= YOUR INSTRUCTIONS =
Restate exactly, and only, the lines from the one containing "by_cases hjr : j' = r" through the end of the entries, keeping both endpoints.

= MATERIAL TO PROCESS =
-- ---- sliding-window spec side ----
-- last index j < r with f[j] = x
def lastIdx (f : List Int) : Nat → Int → Option Nat
  | 0, _ => none
  | r + 1, x => if f[r]? = some x then some r else lastIdx f r x

-- least l with f[l..r-1] duplicate-free
def winLeft (f : List Int) (r : Nat) : Nat :=
  Nat.find (p := fun l => ((f.take r).drop l).Nodup) ⟨r, by simp⟩

theorem window_eq (f : List Int) (l r : Nat) :
    (f.take r).drop l = (f.drop l).take (r - l) := by
  exact List.drop_take

theorem winLeft_le (f : List Int) (r : Nat) : winLeft f r ≤ r := by
  apply Nat.find_le
  rw [List.drop_eq_nil_of_le (by simp)]
  exact List.nodup_nil

theorem winLeft_spec (f : List Int) (l r : Nat) :
    ((f.drop l).take (r - l)).Nodup ↔ winLeft f r ≤ l := by
  rw [← window_eq]
  constructor
  · intro h
    exact Nat.find_le h
  · intro hle
    have hspec : ((f.take r).drop (winLeft f r)).Nodup := Nat.find_spec (p := fun l => ((f.take r).drop l).Nodup) ⟨r, by simp⟩
    have : (f.take r).drop l = ((f.take r).drop (winLeft f r)).drop (l - winLeft f r) := by
      rw [List.drop_drop]
      congr 1
      omega
    rw [this]
    exact hspec.sublist (List.drop_sublist _ _)

theorem lastIdx_some (f : List Int) (r : Nat) (x : Int) (j : Nat) (h : lastIdx f r x = some j) :
    j < r ∧ f[j]? = some x ∧ ∀ j', j < j' → j' < r → f[j']? ≠ some x := by
  induction r with
  | zero => simp [lastIdx] at h
  | succ r ih =>
    unfold lastIdx at h
    by_cases hc : f[r]? = some x
    · rw [if_pos hc] at h
      cases h
      exact ⟨by omega, by assumption, fun j' h1 h2 => by intro _; omega⟩
    · rw [if_neg hc] at h
      obtain ⟨h1, h2, h3⟩ := ih h
      refine ⟨by omega, h2, fun j' hj1 hj2 => ?_⟩
      by_cases hjr : j' = r
      · subst hjr
        exact hc
      · exact h3 j' hj1 (by omega)

theorem lastIdx_none (f : List Int) (r : Nat) (x : Int) (h : lastIdx f r x = none) :
    ∀ j < r, f[j]? ≠ some x := by
  induction r with
  | zero => omega
  | succ r ih =>
    unfold lastIdx at h
    by_cases hc : f[r]? = some x
    · rw [if_pos hc] at h
      cases h
    · rw [if_neg hc] at h
      intro j hj
      by_cases hjr : j = r
      · subst hjr
        exact hc
      · exact ih h j (by omega)

theorem mem_window_iff (f : List Int) (l r : Nat) (x : Int) :
    x ∈ (f.drop l).take (r - l) ↔ ∃ j, l ≤ j ∧ j < r ∧ f[j]? = some x := by
  rw [List.mem_iff_getElem?]
  constructor
  · rintro ⟨k, hk⟩
    rw [List.getElem?_take] at hk
    split at hk
    · rw [List.getElem?_drop] at hk
      exact ⟨l + k, by omega, by omega, hk⟩
    · cases hk
  · rintro ⟨j, h1, h2, h3⟩
    refine ⟨j - l, ?_⟩
    rw [List.getElem?_take, if_pos (by omega), List.getElem?_drop]
    rw [show l + (j - l) = j by omega]
    exact h3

= SOLUTION FOR THIS PROBLEM =
      by_cases hjr : j' = r
      · subst hjr
        exact hc
      · exact h3 j' hj1 (by omega)

theorem lastIdx_none (f : List Int) (r : Nat) (x : Int) (h : lastIdx f r x = none) :
    ∀ j < r, f[j]? ≠ some x := by
  induction r with
  | zero => omega
  | succ r ih =>
    unfold lastIdx at h
    by_cases hc : f[r]? = some x
    · rw [if_pos hc] at h
      cases h
    · rw [if_neg hc] at h
      intro j hj
      by_cases hjr : j = r
      · subst hjr
        exact hc
      · exact ih h j (by omega)

theorem mem_window_iff (f : List Int) (l r : Nat) (x : Int) :
    x ∈ (f.drop l).take (r - l) ↔ ∃ j, l ≤ j ∧ j < r ∧ f[j]? = some x := by
  rw [List.mem_iff_getElem?]
  constructor
  · rintro ⟨k, hk⟩
    rw [List.getElem?_take] at hk
    split at hk
    · rw [List.getElem?_drop] at hk
      exact ⟨l + k, by omega, by omega, hk⟩
    · cases hk
  · rintro ⟨j, h1, h2, h3⟩
    refine ⟨j - l, ?_⟩
    rw [List.getElem?_take, if_pos (by omega), List.getElem?_drop]
    rw [show l + (j - l) = j by omega]
    exact h3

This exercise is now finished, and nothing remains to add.